─── RECORDS FOR THIS TASK

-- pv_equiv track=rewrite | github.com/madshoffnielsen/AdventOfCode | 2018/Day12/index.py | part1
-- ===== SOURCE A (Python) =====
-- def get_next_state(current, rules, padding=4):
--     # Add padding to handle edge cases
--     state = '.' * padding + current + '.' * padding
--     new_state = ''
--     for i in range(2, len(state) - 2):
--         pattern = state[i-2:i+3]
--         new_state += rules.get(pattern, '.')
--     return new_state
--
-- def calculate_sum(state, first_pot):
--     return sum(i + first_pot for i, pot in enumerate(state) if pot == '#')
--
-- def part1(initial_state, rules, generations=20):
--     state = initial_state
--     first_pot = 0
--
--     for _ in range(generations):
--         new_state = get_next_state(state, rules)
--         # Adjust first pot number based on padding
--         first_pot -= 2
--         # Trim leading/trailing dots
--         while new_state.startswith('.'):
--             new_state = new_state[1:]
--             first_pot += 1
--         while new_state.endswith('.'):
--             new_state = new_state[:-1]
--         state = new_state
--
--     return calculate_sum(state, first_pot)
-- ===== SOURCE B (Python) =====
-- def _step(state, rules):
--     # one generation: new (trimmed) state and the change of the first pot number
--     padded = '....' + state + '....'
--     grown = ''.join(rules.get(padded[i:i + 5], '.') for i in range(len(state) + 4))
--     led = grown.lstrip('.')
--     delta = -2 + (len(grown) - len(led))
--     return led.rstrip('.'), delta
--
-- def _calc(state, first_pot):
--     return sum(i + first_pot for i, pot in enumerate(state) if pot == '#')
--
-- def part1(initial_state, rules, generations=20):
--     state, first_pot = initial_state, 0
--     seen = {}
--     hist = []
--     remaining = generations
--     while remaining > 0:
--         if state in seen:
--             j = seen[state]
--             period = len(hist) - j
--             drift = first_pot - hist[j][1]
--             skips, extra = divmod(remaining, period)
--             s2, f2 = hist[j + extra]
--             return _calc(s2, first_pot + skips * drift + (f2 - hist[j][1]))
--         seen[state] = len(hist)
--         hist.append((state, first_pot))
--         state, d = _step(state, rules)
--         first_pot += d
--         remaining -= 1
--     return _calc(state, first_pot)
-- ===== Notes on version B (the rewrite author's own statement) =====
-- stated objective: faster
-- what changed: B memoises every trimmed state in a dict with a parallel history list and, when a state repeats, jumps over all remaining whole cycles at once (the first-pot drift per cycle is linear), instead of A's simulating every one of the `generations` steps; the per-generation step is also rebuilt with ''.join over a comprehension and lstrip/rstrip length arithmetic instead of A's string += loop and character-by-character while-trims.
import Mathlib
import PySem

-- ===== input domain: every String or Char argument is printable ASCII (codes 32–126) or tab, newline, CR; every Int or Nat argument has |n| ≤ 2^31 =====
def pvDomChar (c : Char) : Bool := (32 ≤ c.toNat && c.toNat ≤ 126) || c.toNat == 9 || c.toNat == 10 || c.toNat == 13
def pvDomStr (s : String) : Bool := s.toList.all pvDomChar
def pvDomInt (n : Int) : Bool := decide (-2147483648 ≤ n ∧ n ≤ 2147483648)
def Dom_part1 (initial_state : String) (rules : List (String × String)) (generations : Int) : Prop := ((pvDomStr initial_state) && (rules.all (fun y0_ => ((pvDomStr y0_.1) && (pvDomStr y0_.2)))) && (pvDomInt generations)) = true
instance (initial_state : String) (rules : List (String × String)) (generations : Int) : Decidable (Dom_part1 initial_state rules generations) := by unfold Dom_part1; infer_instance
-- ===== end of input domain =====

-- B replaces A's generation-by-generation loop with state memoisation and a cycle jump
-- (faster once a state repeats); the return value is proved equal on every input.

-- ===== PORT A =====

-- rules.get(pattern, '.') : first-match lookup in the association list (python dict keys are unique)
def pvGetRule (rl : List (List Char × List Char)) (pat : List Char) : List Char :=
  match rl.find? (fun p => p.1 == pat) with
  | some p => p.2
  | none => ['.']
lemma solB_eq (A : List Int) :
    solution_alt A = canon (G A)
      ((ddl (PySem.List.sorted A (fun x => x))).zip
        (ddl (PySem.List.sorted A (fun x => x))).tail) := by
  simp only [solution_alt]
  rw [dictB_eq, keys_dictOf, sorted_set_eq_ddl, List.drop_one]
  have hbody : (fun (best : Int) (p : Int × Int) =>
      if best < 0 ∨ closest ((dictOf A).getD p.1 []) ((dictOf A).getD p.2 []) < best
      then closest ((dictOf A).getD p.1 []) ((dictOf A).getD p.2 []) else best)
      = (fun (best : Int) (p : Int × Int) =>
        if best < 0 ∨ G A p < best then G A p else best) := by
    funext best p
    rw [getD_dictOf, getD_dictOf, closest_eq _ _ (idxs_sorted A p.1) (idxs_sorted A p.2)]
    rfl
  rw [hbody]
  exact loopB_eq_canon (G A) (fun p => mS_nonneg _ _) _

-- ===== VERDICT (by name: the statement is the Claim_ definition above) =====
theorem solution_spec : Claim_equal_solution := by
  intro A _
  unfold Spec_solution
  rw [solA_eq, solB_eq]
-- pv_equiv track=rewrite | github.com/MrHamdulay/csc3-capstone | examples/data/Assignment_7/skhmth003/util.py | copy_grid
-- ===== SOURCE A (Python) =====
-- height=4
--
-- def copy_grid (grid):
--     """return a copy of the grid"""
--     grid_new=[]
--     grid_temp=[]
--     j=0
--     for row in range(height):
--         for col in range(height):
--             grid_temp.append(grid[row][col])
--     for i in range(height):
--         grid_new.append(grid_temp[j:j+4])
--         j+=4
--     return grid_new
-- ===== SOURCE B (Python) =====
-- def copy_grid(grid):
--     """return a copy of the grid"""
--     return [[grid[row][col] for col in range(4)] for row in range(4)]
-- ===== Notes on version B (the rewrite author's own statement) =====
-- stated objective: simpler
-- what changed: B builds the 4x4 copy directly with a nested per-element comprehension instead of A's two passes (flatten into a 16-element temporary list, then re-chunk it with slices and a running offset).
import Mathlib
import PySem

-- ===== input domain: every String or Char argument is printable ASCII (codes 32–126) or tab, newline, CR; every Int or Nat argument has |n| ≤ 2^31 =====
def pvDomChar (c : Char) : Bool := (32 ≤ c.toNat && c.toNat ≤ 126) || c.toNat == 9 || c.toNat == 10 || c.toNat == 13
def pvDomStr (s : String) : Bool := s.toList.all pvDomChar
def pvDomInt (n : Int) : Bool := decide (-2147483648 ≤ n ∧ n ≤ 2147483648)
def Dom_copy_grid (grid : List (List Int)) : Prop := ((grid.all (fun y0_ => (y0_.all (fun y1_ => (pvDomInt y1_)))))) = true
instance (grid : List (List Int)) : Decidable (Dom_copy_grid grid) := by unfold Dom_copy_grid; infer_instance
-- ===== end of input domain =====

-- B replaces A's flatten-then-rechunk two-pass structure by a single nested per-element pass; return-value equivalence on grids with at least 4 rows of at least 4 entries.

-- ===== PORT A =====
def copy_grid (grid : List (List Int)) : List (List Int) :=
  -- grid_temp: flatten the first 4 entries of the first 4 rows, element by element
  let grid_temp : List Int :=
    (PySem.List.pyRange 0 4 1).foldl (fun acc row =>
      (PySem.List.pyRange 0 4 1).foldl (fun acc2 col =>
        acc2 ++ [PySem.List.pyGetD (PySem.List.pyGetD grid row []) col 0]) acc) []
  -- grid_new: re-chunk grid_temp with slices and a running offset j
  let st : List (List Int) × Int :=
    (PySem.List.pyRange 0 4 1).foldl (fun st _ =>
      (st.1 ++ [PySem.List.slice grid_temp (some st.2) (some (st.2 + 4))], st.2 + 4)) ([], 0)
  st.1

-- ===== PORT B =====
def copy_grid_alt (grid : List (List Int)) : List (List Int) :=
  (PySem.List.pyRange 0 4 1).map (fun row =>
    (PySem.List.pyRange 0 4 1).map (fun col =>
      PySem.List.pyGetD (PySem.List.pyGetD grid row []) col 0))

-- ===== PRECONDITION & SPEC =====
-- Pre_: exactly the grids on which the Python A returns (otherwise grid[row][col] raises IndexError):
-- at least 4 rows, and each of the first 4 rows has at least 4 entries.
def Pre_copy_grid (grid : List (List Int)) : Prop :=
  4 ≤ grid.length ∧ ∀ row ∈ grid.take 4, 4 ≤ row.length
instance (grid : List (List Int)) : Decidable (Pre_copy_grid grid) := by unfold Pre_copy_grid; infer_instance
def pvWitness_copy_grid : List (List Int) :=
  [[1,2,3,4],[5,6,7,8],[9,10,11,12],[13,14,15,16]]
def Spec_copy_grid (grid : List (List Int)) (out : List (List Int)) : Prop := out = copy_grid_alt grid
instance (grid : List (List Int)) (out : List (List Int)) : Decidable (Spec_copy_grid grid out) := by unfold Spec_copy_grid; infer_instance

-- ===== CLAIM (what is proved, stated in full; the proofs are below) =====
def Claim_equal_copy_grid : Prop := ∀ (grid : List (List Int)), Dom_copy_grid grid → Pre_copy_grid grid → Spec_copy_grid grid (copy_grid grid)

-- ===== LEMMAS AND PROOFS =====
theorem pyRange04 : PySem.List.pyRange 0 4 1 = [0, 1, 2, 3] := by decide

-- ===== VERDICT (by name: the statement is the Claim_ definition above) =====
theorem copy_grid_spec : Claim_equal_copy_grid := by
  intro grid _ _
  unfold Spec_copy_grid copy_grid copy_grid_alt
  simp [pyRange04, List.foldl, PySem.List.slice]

──────

▶ _THE TASK_: Only the lines above starting at the line that holds "-- B replaces A's flatten-then-rechunk" and ending at the line that holds "def Claim_equal_copy_grid : Prop" are to be repeated, exactly and in full.

▶ _ANSWER_:
-- B replaces A's flatten-then-rechunk two-pass structure by a single nested per-element pass; return-value equivalence on grids with at least 4 rows of at least 4 entries.

-- ===== PORT A =====
def copy_grid (grid : List (List Int)) : List (List Int) :=
  -- grid_temp: flatten the first 4 entries of the first 4 rows, element by element
  let grid_temp : List Int :=
    (PySem.List.pyRange 0 4 1).foldl (fun acc row =>
      (PySem.List.pyRange 0 4 1).foldl (fun acc2 col =>
        acc2 ++ [PySem.List.pyGetD (PySem.List.pyGetD grid row []) col 0]) acc) []
  -- grid_new: re-chunk grid_temp with slices and a running offset j
  let st : List (List Int) × Int :=
    (PySem.List.pyRange 0 4 1).foldl (fun st _ =>
      (st.1 ++ [PySem.List.slice grid_temp (some st.2) (some (st.2 + 4))], st.2 + 4)) ([], 0)
  st.1

-- ===== PORT B =====
def copy_grid_alt (grid : List (List Int)) : List (List Int) :=
  (PySem.List.pyRange 0 4 1).map (fun row =>
    (PySem.List.pyRange 0 4 1).map (fun col =>
      PySem.List.pyGetD (PySem.List.pyGetD grid row []) col 0))

-- ===== PRECONDITION & SPEC =====
-- Pre_: exactly the grids on which the Python A returns (otherwise grid[row][col] raises IndexError):
-- at least 4 rows, and each of the first 4 rows has at least 4 entries.
def Pre_copy_grid (grid : List (List Int)) : Prop :=
  4 ≤ grid.length ∧ ∀ row ∈ grid.take 4, 4 ≤ row.length
instance (grid : List (List Int)) : Decidable (Pre_copy_grid grid) := by unfold Pre_copy_grid; infer_instance
def pvWitness_copy_grid : List (List Int) :=
  [[1,2,3,4],[5,6,7,8],[9,10,11,12],[13,14,15,16]]
def Spec_copy_grid (grid : List (List Int)) (out : List (List Int)) : Prop := out = copy_grid_alt grid
instance (grid : List (List Int)) (out : List (List Int)) : Decidable (Spec_copy_grid grid out) := by unfold Spec_copy_grid; infer_instance

-- ===== CLAIM (what is proved, stated in full; the proofs are below) =====
def Claim_equal_copy_grid : Prop := ∀ (grid : List (List Int)), Dom_copy_grid grid → Pre_copy_grid grid → Spec_copy_grid grid (copy_grid grid)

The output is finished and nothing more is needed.